▶ **Required action**:
Word for word, restate the lines of the data from the first through the one containing "def pvDomStr (s", and nothing else.

▶ **Excerpted records**:
-- pv_equiv track=rewrite | github.com/benClar/mscProject | translation_tool/.archive/Translator.py | bit_slice
-- ===== SOURCE A (Python) =====
-- def bit_slice(value, width):
--     output = []
--     output += [0] * width
--     for bit in reversed(range(width)):
--         for i, val in enumerate(value):
--             output[width - bit - 1] <<= 1
--             output[width - bit - 1] |= ((int(val) >> bit) & 0x1)
--     output = [str(i) for i in output]
--     return output
-- ===== SOURCE B (Python) =====
-- def bit_slice(value, width):
--     return [
--         str(sum(((int(v) >> (width - 1 - j)) & 0x1) << e
--                 for e, v in enumerate(reversed(value))))
--         for j in range(width)
--     ]
-- ===== Notes on version B (the rewrite author's own statement) =====
-- stated objective: simpler
-- what changed: A interleaves all output positions through a mutable [0]*width list updated in place with shift-and-or inside a bit-major nested loop; B computes each output position independently as a sum of positioned bits over the reversed value list in one comprehension, with no mutable state or index arithmetic.
import Mathlib
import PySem

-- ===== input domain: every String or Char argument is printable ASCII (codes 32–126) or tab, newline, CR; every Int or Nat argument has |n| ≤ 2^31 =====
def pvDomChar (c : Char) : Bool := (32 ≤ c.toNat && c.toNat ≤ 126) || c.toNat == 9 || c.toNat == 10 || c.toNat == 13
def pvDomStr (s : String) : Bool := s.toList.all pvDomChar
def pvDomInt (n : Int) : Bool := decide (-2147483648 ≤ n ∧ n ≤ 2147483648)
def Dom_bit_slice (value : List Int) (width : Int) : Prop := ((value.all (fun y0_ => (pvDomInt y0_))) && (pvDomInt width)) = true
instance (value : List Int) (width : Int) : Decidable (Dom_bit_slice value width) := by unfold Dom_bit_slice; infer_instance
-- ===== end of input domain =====

-- B computes each output position independently as a sum of positioned bits (one comprehension,
-- no mutable output list); same cost as A, but shorter and with no in-place index arithmetic.

-- ===== PORT A =====
def bit_slice (value : List Int) (width : Int) : List String :=
  -- output = []; output += [0] * width   ([0]*width is [] for width ≤ 0)
  let output : List Int := List.replicate width.toNat 0
  -- for bit in reversed(range(width)): for i, val in enumerate(value): … (the index i is unused)
  let output := ((PySem.List.pyRange 0 width 1).reverse).foldl
    (fun out bit =>
      value.foldl (fun out val =>
        let idx := width - bit - 1
        -- output[idx] <<= 1   (0 ≤ idx < len(output) here, so .toNat / pyGetD are exact)
        let out := out.set idx.toNat ((PySem.List.pyGetD out idx 0) <<< (1 : Nat))
        -- output[idx] |= (int(val) >> bit) & 0x1   (int(val) = val on an int; 0 ≤ bit)
        out.set idx.toNat (PySem.Int.bor (PySem.List.pyGetD out idx 0)
          (PySem.Int.band (val >>> bit.toNat) 1))) out) output
  output.map PySem.Int.toStr

-- ===== PORT B =====
def bit_slice_alt (value : List Int) (width : Int) : List String :=
  (PySem.List.pyRange 0 width 1).map (fun j =>
    PySem.Int.toStr
      (((PySem.List.enumerate value.reverse).map (fun (p : Int × Int) =>
          (PySem.Int.band (p.2 >>> (width - 1 - j).toNat) 1) <<< p.1.toNat)).sum))

-- ===== PRECONDITION & SPEC =====
def Spec_bit_slice (value : List Int) (width : Int) (out : List String) : Prop := out = bit_slice_alt value width
instance (value : List Int) (width : Int) (out : List String) : Decidable (Spec_bit_slice value width out) := by unfold Spec_bit_slice; infer_instance

-- ===== CLAIM (what is proved, stated in full; the proofs are below) =====
def Claim_equal_bit_slice : Prop := ∀ (value : List Int) (width : Int), Dom_bit_slice value width → Spec_bit_slice value width (bit_slice value width)

-- ===== LEMMAS AND PROOFS =====

-- `a <<< 1` doubles
lemma shl_one (a : Int) : a <<< (1 : Nat) = 2 * a := by
  rw [Int.shiftLeft_eq]; ring

lemma shl_succ (a : Int) (s : Nat) : a <<< (s + 1) = 2 * (a <<< s) := by
  rw [Int.shiftLeft_eq, Int.shiftLeft_eq]; ring

-- `x & 1` is a bit
lemma band_one_cases (v : Int) : PySem.Int.band v 1 = 0 ∨ PySem.Int.band v 1 = 1 := by
  rw [PySem.Int.band_one, PySem.Int.mod_eq_emod_of_pos (by norm_num)]
  omega

-- `(2a) | b = 2a + b` for a bit b
lemma bor_two_mul_bit (a b : Int) (hb : b = 0 ∨ b = 1) :
    PySem.Int.bor (2 * a) b = 2 * a + b := by
  rcases hb with rfl | rfl
  · simp [PySem.Int.bor_zero]
  · show PySem.Int.bor (2 * a) 1 = 2 * a + 1
    unfold PySem.Int.bor
    rcases (by omega : 0 ≤ a ∨ a < 0) with ha | ha
    · rw [if_pos (by omega), if_pos (by omega)]
      have h2 : (2 * a).toNat = 2 * a.toNat := by omega
      have h1 : (1 : Int).toNat = 1 := rfl
      rw [h2, h1]
      have := Nat.lor_bit false a.toNat true 0
      simp [Nat.bit] at this
      rw [this]
      omega
    · rw [if_neg (by omega), if_pos (by omega)]
      have h1 : (1 : Int).toNat = 1 := rfl
      rw [h1, Nat.and_one_is_mod]
      omega

-- A's shift-then-or step written additively
lemma step_eq (b : Nat) :
    (fun (a v : Int) => PySem.Int.bor (a <<< (1 : Nat)) (PySem.Int.band (v >>> b) 1))
      = fun (a v : Int) => 2 * a + PySem.Int.band (v >>> b) 1 := by
  funext a v
  rw [shl_one, bor_two_mul_bit _ _ (band_one_cases _)]

-- A's inner loop over `value` only rewrites the single cell idx
lemma foldlA_inner (value : List Int) (b : Nat) (idx : Int) :
    ∀ (out : List Int), 0 ≤ idx → idx.toNat < out.length →
    value.foldl (fun out val =>
        (out.set idx.toNat ((PySem.List.pyGetD out idx 0) <<< (1 : Nat))).set idx.toNat
          (PySem.Int.bor
            (PySem.List.pyGetD (out.set idx.toNat ((PySem.List.pyGetD out idx 0) <<< (1 : Nat))) idx 0)
            (PySem.Int.band (val >>> b) 1))) out
      = out.set idx.toNat
          (value.foldl (fun (a v : Int) => PySem.Int.bor (a <<< (1 : Nat)) (PySem.Int.band (v >>> b) 1))
            (PySem.List.pyGetD out idx 0)) := by
  induction value with
  | nil =>
    intro out h0 hl
    simp only [List.foldl_nil]
    rw [PySem.List.pyGetD_of_nonneg _ _ h0, List.getD_eq_getElem _ _ hl, List.set_getElem_self]
  | cons v t ih =>
    intro out h0 hl
    simp only [List.foldl_cons]
    have hget : ∀ (x : Int), PySem.List.pyGetD (out.set idx.toNat x) idx 0 = x := by
      intro x
      rw [PySem.List.pyGetD_of_nonneg _ _ h0,
        List.getD_eq_getElem _ _ (by simpa using hl), List.getElem_set_self]
    rw [hget, List.set_set]
    rw [ih _ h0 (by simpa using hl), hget, List.set_set]

-- the column value written at position j (A's inner fold as a function of the position)
def colF (value : List Int) (width : Int) (j : Nat) (a : Int) : Int :=
  value.foldl (fun (a v : Int) => PySem.Int.bor (a <<< (1 : Nat))
    (PySem.Int.band (v >>> (width - 1 - (j : Int)).toNat) 1)) a

-- A's outer loop is a fold of single-cell writes at indices (width-bit-1)
lemma outerA (value : List Int) (width : Int) :
    ∀ (bits : List Int) (out : List Int), out.length = width.toNat →
    (∀ b ∈ bits, 0 ≤ b ∧ b < width) →
    bits.foldl
      (fun out bit =>
        value.foldl (fun out val =>
          (out.set (width - bit - 1).toNat ((PySem.List.pyGetD out (width - bit - 1) 0) <<< (1 : Nat))).set (width - bit - 1).toNat
            (PySem.Int.bor
              (PySem.List.pyGetD (out.set (width - bit - 1).toNat ((PySem.List.pyGetD out (width - bit - 1) 0) <<< (1 : Nat))) (width - bit - 1) 0)
              (PySem.Int.band (val >>> bit.toNat) 1))) out) out
      = (bits.map (fun b => (width - b - 1).toNat)).foldl
          (fun o j => o.set j (colF value width j (o.getD j 0))) out := by
  intro bits
  induction bits with
  | nil => intro out _ _; rfl
  | cons bit rest ih =>
    intro out hlen hmem
    obtain ⟨hb0, hbw⟩ := hmem bit (List.mem_cons_self ..)
    have h0 : (0:Int) ≤ width - bit - 1 := by omega
    have hl : (width - bit - 1).toNat < out.length := by omega
    simp only [List.foldl_cons, List.map_cons]
    rw [foldlA_inner value bit.toNat _ out h0 hl]
    have hcol : colF value width (width - bit - 1).toNat (out.getD (width - bit - 1).toNat 0)
        = value.foldl (fun (a v : Int) => PySem.Int.bor (a <<< (1 : Nat)) (PySem.Int.band (v >>> bit.toNat) 1))
            (PySem.List.pyGetD out (width - bit - 1) 0) := by
      unfold colF
      rw [PySem.List.pyGetD_of_nonneg _ _ h0]
      have he : (((width - bit - 1).toNat : Nat) : Int) = width - bit - 1 := by omega
      rw [he]
      have h2 : width - 1 - (width - bit - 1) = bit := by ring
      rw [h2]
    rw [← hcol]
    exact ih _ (by simpa using hlen) (fun b hb => hmem b (List.mem_cons_of_mem _ hb))

-- folding single-cell writes at distinct in-range indices
lemma foldl_set_nodup (F : Nat → Int → Int) :
    ∀ (js : List Nat) (out : List Int), js.Nodup → (∀ j ∈ js, j < out.length) →
    (js.foldl (fun o j => o.set j (F j (o.getD j 0))) out).length = out.length ∧
    ∀ k, (js.foldl (fun o j => o.set j (F j (o.getD j 0))) out).getD k 0
          = if k ∈ js then F k (out.getD k 0) else out.getD k 0 := by
  intro js
  induction js with
  | nil => intro out _ _; simp
  | cons j rest ih =>
    intro out hnd hlt
    have hjl : j < out.length := hlt j (List.mem_cons_self ..)
    have hnd' := hnd.of_cons
    have hjr : j ∉ rest := (List.nodup_cons.mp hnd).1
    set o1 := out.set j (F j (out.getD j 0)) with ho1
    have hlen1 : o1.length = out.length := by simp [ho1]
    obtain ⟨ihlen, ihget⟩ := ih o1 hnd' (fun x hx => by rw [hlen1]; exact hlt x (List.mem_cons_of_mem _ hx))
    constructor
    · simp only [List.foldl_cons]; rw [ihlen, hlen1]
    · intro k
      simp only [List.foldl_cons]
      rw [ihget k]
      by_cases hk : k ∈ rest
      · have : o1.getD k 0 = out.getD k 0 := by
          have hne : k ≠ j := fun h => hjr (h ▸ hk)
          by_cases hkl : k < out.length
          · rw [ho1, List.getD_eq_getElem _ _ (by simpa using hkl), List.getD_eq_getElem _ _ hkl,
              List.getElem_set_ne (by omega)]
          · rw [List.getD_eq_default _ _ (by rw [hlen1]; exact not_lt.mp hkl),
              List.getD_eq_default _ _ (not_lt.mp hkl)]
        rw [if_pos hk, if_pos (List.mem_cons_of_mem _ hk), this]
      · by_cases hkj : k = j
        · subst hkj
          simp only [hk, if_false, if_pos (List.mem_cons_self ..)]
          rw [ho1, List.getD_eq_getElem _ _ (by simpa using hjl), List.getElem_set_self]
        · have hkc : k ∉ j :: rest := by simp [hkj, hk]
          simp only [hk, if_false, if_neg hkc]
          by_cases hkl : k < out.length
          · rw [ho1, List.getD_eq_getElem _ _ (by simpa using hkl), List.getD_eq_getElem _ _ hkl,
              List.getElem_set_ne (by omega)]
          · rw [List.getD_eq_default _ _ (by rw [hlen1]; exact not_lt.mp hkl),
              List.getD_eq_default _ _ (not_lt.mp hkl)]

-- A's write indices, in order, are exactly 0, 1, …, width-1
lemma indices_eq (width : Int) :
    ((PySem.List.pyRange 0 width 1).reverse.map (fun b => (width - b - 1).toNat))
      = List.range width.toNat := by
  rw [PySem.List.pyRange_one]
  apply List.ext_getElem
  · simp
  · intro i h1 h2
    simp only [List.getElem_map, List.getElem_reverse, List.length_map, List.length_range,
      List.getElem_range]
    simp only [List.length_map, List.length_range] at h1 h2 ⊢
    have : (width - 0).toNat = width.toNat := by omega
    omega

-- a weighted-bit sum shifted up one position doubles
lemma wsum_succ (d : Int → Int) :
    ∀ (l : List Int) (s : Nat),
    ((PySem.List.enumerate l ((s : Int) + 1)).map (fun (p : Int × Int) => d p.2 <<< p.1.toNat)).sum
      = 2 * ((PySem.List.enumerate l (s : Int)).map (fun (p : Int × Int) => d p.2 <<< p.1.toNat)).sum := by
  intro l
  induction l with
  | nil => intro s; simp [PySem.List.enumerate_nil]
  | cons x t ih =>
    intro s
    rw [PySem.List.enumerate_cons, PySem.List.enumerate_cons]
    simp only [List.map_cons, List.sum_cons]
    have h1 : ((s : Int) + 1).toNat = s + 1 := by omega
    have h2 : ((s : Int)).toNat = s := by omega
    have h3 : ((s : Int) + 1 + 1) = (((s+1 : Nat) : Int) + 1) := by push_cast; ring
    rw [h1, h2, h3, ih (s+1), shl_succ]
    rw [show (((s+1 : Nat)) : Int) = (s : Int) + 1 by push_cast; ring]
    ring

-- the MSB-first fold equals B's sum of positioned bits over the reversed list
lemma foldl_eq_wsum (d : Int → Int) (l : List Int) :
    l.foldl (fun (a v : Int) => 2 * a + d v) 0
      = ((PySem.List.enumerate l.reverse).map (fun (p : Int × Int) => d p.2 <<< p.1.toNat)).sum := by
  induction l using List.reverseRecOn with
  | nil => simp [PySem.List.enumerate_nil]
  | append_singleton t x ih =>
    rw [List.foldl_append, List.foldl_cons, List.foldl_nil, List.reverse_append]
    simp only [List.reverse_singleton, List.singleton_append]
    rw [show (0:Int) = ((0:Nat):Int) by norm_num] at *
    rw [PySem.List.enumerate_cons]
    simp only [List.map_cons, List.sum_cons]
    rw [wsum_succ d t.reverse 0, ← ih]
    simp [Int.shiftLeft_eq]
    ring

-- ===== VERDICT (by name: the statement is the Claim_ definition above) =====
theorem bit_slice_spec : Claim_equal_bit_slice := by
  intro value width _
  unfold Spec_bit_slice bit_slice bit_slice_alt
  dsimp only
  rw [outerA value width _ _ (by simp)
    (fun b hb => by
      rw [List.mem_reverse] at hb
      have := (PySem.List.mem_pyRange_one).mp hb
      omega)]
  rw [indices_eq]
  obtain ⟨hlen, hget⟩ := foldl_set_nodup (colF value width) (List.range width.toNat)
    (List.replicate width.toNat 0) (List.nodup_range)
    (fun j hj => by simpa using List.mem_range.mp hj)
  have hres : (List.range width.toNat).foldl
        (fun o j => o.set j (colF value width j (o.getD j 0)))
        (List.replicate width.toNat 0)
      = (List.range width.toNat).map (fun k => colF value width k 0) := by
    apply List.ext_getElem
    · rw [hlen]; simp
    · intro i h1 h2
      rw [← List.getD_eq_getElem _ 0 h1, hget i]
      simp only [List.length_map, List.length_range] at h2
      rw [if_pos (List.mem_range.mpr h2), List.getD_replicate]
      · simp
      · exact h2
  rw [hres, List.map_map, PySem.List.pyRange_one, List.map_map]
  rw [show width - 0 = width from by ring]
  apply List.map_congr_left
  intro k hk
  have hkw : k < width.toNat := List.mem_range.mp hk
  simp only [Function.comp]
  rw [zero_add]
  congr 1
  unfold colF
  rw [step_eq, foldl_eq_wsum (fun v => PySem.Int.band (v >>> (width - 1 - (k : Int)).toNat) 1)]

▶ **Worked solution**:
-- pv_equiv track=rewrite | github.com/benClar/mscProject | translation_tool/.archive/Translator.py | bit_slice
-- ===== SOURCE A (Python) =====
-- def bit_slice(value, width):
--     output = []
--     output += [0] * width
--     for bit in reversed(range(width)):
--         for i, val in enumerate(value):
--             output[width - bit - 1] <<= 1
--             output[width - bit - 1] |= ((int(val) >> bit) & 0x1)
--     output = [str(i) for i in output]
--     return output
-- ===== SOURCE B (Python) =====
-- def bit_slice(value, width):
--     return [
--         str(sum(((int(v) >> (width - 1 - j)) & 0x1) << e
--                 for e, v in enumerate(reversed(value))))
--         for j in range(width)
--     ]
-- ===== Notes on version B (the rewrite author's own statement) =====
-- stated objective: simpler
-- what changed: A interleaves all output positions through a mutable [0]*width list updated in place with shift-and-or inside a bit-major nested loop; B computes each output position independently as a sum of positioned bits over the reversed value list in one comprehension, with no mutable state or index arithmetic.
import Mathlib
import PySem

-- ===== input domain: every String or Char argument is printable ASCII (codes 32–126) or tab, newline, CR; every Int or Nat argument has |n| ≤ 2^31 =====
def pvDomChar (c : Char) : Bool := (32 ≤ c.toNat && c.toNat ≤ 126) || c.toNat == 9 || c.toNat == 10 || c.toNat == 13
def pvDomStr (s : String) : Bool := s.toList.all pvDomChar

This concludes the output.